**About this task:** Starting at the line that holds "have hfun : (fun", set down each line through the end of the listing, exactly as written and with nothing added.
** Material shown follows **
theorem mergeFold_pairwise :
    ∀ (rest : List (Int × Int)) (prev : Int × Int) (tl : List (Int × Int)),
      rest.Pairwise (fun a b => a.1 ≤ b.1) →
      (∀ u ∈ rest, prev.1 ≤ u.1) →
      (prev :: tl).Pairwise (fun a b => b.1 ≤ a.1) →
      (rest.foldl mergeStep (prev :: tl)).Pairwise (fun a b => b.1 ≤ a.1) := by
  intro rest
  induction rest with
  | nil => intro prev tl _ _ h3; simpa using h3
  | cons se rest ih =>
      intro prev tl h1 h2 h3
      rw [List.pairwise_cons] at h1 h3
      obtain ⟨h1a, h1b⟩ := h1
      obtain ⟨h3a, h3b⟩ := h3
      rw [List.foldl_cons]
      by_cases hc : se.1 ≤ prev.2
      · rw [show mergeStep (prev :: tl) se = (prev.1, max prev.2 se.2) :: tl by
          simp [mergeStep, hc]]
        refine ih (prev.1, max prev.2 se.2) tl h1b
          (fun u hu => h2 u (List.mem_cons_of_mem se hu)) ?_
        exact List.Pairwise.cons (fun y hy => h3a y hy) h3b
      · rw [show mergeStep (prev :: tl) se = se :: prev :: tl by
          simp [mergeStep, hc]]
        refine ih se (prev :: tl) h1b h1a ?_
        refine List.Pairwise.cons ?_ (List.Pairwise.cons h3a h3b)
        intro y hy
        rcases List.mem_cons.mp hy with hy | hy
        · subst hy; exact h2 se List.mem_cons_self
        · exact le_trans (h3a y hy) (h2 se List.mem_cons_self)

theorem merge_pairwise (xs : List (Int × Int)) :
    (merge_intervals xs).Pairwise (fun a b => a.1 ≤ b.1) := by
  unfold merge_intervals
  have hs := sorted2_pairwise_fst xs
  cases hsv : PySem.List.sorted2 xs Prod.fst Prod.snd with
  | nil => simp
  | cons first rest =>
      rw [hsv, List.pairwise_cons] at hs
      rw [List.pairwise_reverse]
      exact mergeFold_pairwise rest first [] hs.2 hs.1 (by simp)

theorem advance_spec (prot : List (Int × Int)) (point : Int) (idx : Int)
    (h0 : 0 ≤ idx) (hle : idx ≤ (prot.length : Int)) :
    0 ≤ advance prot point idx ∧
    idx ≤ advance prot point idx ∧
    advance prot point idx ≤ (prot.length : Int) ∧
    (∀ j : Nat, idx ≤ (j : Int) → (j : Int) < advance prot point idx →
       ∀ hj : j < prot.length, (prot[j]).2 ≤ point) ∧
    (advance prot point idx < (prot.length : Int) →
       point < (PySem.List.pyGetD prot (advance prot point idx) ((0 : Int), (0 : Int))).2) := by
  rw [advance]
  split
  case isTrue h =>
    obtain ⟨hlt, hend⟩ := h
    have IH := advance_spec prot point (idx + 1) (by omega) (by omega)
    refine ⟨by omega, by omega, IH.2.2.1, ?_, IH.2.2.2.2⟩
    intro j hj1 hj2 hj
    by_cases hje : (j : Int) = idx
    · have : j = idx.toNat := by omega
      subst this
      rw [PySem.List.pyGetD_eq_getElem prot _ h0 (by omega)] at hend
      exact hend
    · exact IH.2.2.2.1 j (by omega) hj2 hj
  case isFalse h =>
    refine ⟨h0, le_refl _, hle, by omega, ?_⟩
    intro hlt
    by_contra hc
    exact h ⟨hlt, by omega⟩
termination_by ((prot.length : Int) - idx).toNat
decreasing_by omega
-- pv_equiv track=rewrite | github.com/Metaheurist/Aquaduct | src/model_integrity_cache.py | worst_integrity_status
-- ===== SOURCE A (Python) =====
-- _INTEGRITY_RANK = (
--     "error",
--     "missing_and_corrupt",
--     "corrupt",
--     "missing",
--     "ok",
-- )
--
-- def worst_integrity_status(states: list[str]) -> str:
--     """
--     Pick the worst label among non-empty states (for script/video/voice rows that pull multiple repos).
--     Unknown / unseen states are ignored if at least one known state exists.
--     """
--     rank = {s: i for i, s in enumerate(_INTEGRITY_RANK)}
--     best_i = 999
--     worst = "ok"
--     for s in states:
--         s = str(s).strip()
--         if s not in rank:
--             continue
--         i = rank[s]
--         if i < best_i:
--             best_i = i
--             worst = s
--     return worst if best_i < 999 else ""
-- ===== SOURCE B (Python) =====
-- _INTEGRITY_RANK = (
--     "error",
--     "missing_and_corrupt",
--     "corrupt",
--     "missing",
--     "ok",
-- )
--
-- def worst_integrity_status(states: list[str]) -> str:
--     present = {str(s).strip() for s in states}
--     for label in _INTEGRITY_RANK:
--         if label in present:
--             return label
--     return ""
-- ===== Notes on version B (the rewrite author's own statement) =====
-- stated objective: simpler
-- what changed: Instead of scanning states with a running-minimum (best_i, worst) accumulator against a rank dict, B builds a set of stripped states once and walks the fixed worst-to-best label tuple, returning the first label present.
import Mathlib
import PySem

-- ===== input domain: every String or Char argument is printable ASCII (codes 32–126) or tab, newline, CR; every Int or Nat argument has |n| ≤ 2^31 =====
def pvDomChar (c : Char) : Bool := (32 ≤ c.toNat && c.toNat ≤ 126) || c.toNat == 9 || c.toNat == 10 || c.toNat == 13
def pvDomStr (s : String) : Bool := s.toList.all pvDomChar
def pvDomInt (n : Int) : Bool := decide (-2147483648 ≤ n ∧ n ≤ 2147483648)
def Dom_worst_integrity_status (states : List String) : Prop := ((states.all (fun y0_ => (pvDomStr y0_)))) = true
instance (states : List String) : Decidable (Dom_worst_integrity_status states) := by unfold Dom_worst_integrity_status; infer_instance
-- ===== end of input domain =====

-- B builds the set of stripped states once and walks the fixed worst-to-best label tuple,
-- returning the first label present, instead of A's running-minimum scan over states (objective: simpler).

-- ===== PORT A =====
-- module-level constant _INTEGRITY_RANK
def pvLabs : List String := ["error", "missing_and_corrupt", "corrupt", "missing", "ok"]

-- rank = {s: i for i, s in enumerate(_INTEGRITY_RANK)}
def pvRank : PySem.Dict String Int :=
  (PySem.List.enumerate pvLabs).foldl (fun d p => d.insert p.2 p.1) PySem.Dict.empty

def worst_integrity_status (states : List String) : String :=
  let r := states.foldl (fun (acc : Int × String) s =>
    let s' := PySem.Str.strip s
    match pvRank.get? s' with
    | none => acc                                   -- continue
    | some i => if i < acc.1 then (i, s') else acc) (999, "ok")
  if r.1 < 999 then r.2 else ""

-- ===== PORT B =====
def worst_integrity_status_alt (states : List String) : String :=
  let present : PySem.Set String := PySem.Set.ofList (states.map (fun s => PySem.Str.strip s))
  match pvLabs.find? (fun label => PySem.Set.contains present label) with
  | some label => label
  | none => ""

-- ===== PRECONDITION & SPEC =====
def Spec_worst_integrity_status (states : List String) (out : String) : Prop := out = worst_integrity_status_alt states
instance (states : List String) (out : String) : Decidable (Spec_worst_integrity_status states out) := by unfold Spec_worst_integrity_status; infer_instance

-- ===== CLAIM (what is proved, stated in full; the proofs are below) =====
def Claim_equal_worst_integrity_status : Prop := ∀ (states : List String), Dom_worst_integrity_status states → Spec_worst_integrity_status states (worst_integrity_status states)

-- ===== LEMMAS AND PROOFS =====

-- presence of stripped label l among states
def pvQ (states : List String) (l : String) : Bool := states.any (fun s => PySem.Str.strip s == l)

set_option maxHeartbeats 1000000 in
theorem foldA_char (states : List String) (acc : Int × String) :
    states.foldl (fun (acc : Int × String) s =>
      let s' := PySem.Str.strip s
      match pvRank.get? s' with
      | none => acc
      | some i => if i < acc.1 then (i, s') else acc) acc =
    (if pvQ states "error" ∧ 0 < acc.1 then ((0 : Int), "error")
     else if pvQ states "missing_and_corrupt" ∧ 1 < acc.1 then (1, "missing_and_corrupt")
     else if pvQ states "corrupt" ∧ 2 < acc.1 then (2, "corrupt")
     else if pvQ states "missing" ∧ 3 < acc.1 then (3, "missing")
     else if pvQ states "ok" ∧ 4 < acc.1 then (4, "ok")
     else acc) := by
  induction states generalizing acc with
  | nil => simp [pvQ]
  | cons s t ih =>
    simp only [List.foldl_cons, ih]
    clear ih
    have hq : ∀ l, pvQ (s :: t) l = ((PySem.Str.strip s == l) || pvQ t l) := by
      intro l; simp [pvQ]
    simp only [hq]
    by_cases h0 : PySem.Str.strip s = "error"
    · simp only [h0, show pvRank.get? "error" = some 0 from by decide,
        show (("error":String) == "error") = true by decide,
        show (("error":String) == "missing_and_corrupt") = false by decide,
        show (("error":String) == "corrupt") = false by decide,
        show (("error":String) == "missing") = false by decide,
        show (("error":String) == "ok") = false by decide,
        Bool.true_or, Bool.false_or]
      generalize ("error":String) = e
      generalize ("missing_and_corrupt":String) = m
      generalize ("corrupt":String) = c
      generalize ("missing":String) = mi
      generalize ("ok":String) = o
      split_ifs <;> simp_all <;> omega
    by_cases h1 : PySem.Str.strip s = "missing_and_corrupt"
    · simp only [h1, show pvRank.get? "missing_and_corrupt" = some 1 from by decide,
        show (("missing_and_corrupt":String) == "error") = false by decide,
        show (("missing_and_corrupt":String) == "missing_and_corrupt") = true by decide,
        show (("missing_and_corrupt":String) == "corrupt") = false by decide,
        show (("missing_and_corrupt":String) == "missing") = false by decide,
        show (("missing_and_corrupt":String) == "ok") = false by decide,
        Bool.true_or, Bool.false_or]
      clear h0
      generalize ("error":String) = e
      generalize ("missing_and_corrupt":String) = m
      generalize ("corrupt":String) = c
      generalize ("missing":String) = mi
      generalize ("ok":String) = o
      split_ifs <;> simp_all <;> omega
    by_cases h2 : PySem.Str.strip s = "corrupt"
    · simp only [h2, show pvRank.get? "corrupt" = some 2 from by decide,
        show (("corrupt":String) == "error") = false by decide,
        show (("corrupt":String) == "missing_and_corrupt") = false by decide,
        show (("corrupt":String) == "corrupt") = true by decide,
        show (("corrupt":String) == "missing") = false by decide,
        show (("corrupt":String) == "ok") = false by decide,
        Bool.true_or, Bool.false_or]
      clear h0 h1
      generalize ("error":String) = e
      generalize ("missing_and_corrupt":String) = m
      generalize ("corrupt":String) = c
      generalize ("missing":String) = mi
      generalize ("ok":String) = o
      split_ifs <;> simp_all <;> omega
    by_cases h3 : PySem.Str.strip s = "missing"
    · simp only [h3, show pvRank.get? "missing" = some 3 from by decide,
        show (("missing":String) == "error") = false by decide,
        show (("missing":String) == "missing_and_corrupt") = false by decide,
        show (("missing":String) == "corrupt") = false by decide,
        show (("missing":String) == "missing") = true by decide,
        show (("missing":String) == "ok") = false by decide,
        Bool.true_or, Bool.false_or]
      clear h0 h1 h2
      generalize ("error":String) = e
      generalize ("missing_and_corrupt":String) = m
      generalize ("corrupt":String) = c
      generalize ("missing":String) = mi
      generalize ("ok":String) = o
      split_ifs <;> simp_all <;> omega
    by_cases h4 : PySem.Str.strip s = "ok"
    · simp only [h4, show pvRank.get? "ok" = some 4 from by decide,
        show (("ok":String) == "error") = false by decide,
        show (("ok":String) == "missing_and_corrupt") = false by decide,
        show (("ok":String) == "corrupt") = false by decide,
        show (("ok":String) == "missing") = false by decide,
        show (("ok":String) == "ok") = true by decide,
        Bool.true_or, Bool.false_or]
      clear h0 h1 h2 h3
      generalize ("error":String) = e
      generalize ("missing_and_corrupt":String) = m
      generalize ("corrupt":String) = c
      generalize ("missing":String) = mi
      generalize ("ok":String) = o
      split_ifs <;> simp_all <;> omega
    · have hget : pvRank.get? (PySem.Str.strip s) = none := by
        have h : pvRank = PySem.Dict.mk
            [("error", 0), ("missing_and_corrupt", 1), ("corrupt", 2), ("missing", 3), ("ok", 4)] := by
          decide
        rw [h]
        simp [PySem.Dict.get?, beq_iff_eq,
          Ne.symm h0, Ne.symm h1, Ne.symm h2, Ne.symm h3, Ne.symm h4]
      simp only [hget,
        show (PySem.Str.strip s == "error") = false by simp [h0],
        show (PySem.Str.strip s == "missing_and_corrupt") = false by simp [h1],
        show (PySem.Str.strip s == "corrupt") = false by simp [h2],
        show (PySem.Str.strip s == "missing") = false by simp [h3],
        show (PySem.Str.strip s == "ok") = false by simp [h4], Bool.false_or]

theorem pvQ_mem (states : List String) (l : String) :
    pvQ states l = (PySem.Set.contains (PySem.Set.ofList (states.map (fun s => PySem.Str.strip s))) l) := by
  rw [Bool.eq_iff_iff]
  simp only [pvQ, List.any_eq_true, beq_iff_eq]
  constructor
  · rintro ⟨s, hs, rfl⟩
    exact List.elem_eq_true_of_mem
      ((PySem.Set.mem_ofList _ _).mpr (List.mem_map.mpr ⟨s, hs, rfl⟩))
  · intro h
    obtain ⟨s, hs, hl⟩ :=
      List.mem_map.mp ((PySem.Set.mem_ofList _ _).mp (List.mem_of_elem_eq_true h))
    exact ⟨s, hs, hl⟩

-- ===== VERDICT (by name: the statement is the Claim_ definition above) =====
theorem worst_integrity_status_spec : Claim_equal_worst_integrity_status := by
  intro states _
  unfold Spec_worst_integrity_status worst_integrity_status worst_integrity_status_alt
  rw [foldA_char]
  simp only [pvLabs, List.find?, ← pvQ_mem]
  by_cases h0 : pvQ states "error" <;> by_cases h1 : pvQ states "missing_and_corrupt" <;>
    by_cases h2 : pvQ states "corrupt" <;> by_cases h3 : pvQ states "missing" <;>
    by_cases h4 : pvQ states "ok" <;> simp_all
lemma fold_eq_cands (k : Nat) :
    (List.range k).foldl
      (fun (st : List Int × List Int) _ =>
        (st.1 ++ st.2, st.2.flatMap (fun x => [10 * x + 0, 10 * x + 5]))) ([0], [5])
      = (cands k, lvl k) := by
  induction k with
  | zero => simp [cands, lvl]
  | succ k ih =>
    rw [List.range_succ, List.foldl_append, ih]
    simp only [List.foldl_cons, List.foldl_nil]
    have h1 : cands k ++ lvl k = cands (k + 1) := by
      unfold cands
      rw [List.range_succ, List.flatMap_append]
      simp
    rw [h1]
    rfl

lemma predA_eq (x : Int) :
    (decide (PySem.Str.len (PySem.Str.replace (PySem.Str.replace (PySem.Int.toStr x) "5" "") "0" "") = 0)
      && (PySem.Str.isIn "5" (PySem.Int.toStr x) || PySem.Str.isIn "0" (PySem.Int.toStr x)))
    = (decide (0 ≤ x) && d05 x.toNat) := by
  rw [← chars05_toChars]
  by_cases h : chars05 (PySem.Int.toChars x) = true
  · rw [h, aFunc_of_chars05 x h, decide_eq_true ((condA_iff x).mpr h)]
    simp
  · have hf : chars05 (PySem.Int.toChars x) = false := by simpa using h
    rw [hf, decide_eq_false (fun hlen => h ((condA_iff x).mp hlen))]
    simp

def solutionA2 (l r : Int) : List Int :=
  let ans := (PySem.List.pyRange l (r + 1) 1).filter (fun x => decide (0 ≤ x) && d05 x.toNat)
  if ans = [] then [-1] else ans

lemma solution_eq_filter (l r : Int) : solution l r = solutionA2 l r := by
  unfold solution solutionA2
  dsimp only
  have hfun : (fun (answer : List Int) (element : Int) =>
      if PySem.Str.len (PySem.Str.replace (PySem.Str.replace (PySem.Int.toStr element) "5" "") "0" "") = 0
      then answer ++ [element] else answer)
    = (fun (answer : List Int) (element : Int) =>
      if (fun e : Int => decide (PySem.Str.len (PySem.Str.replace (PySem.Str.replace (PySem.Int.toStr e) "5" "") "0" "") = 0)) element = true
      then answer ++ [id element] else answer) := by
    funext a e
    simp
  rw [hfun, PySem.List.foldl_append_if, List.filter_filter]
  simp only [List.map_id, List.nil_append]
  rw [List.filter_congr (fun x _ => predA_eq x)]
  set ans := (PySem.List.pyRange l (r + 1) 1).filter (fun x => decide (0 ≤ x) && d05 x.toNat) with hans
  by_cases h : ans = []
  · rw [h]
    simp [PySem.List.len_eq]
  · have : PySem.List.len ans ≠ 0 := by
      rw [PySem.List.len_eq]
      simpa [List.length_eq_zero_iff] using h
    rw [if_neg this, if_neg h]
** End of Material shown **
**Solved exercise:**
  have hfun : (fun (answer : List Int) (element : Int) =>
      if PySem.Str.len (PySem.Str.replace (PySem.Str.replace (PySem.Int.toStr element) "5" "") "0" "") = 0
      then answer ++ [element] else answer)
    = (fun (answer : List Int) (element : Int) =>
      if (fun e : Int => decide (PySem.Str.len (PySem.Str.replace (PySem.Str.replace (PySem.Int.toStr e) "5" "") "0" "") = 0)) element = true
      then answer ++ [id element] else answer) := by
    funext a e
    simp
  rw [hfun, PySem.List.foldl_append_if, List.filter_filter]
  simp only [List.map_id, List.nil_append]
  rw [List.filter_congr (fun x _ => predA_eq x)]
  set ans := (PySem.List.pyRange l (r + 1) 1).filter (fun x => decide (0 ≤ x) && d05 x.toNat) with hans
  by_cases h : ans = []
  · rw [h]
    simp [PySem.List.len_eq]
  · have : PySem.List.len ans ≠ 0 := by
      rw [PySem.List.len_eq]
      simpa [List.length_eq_zero_iff] using h
    rw [if_neg this, if_neg h]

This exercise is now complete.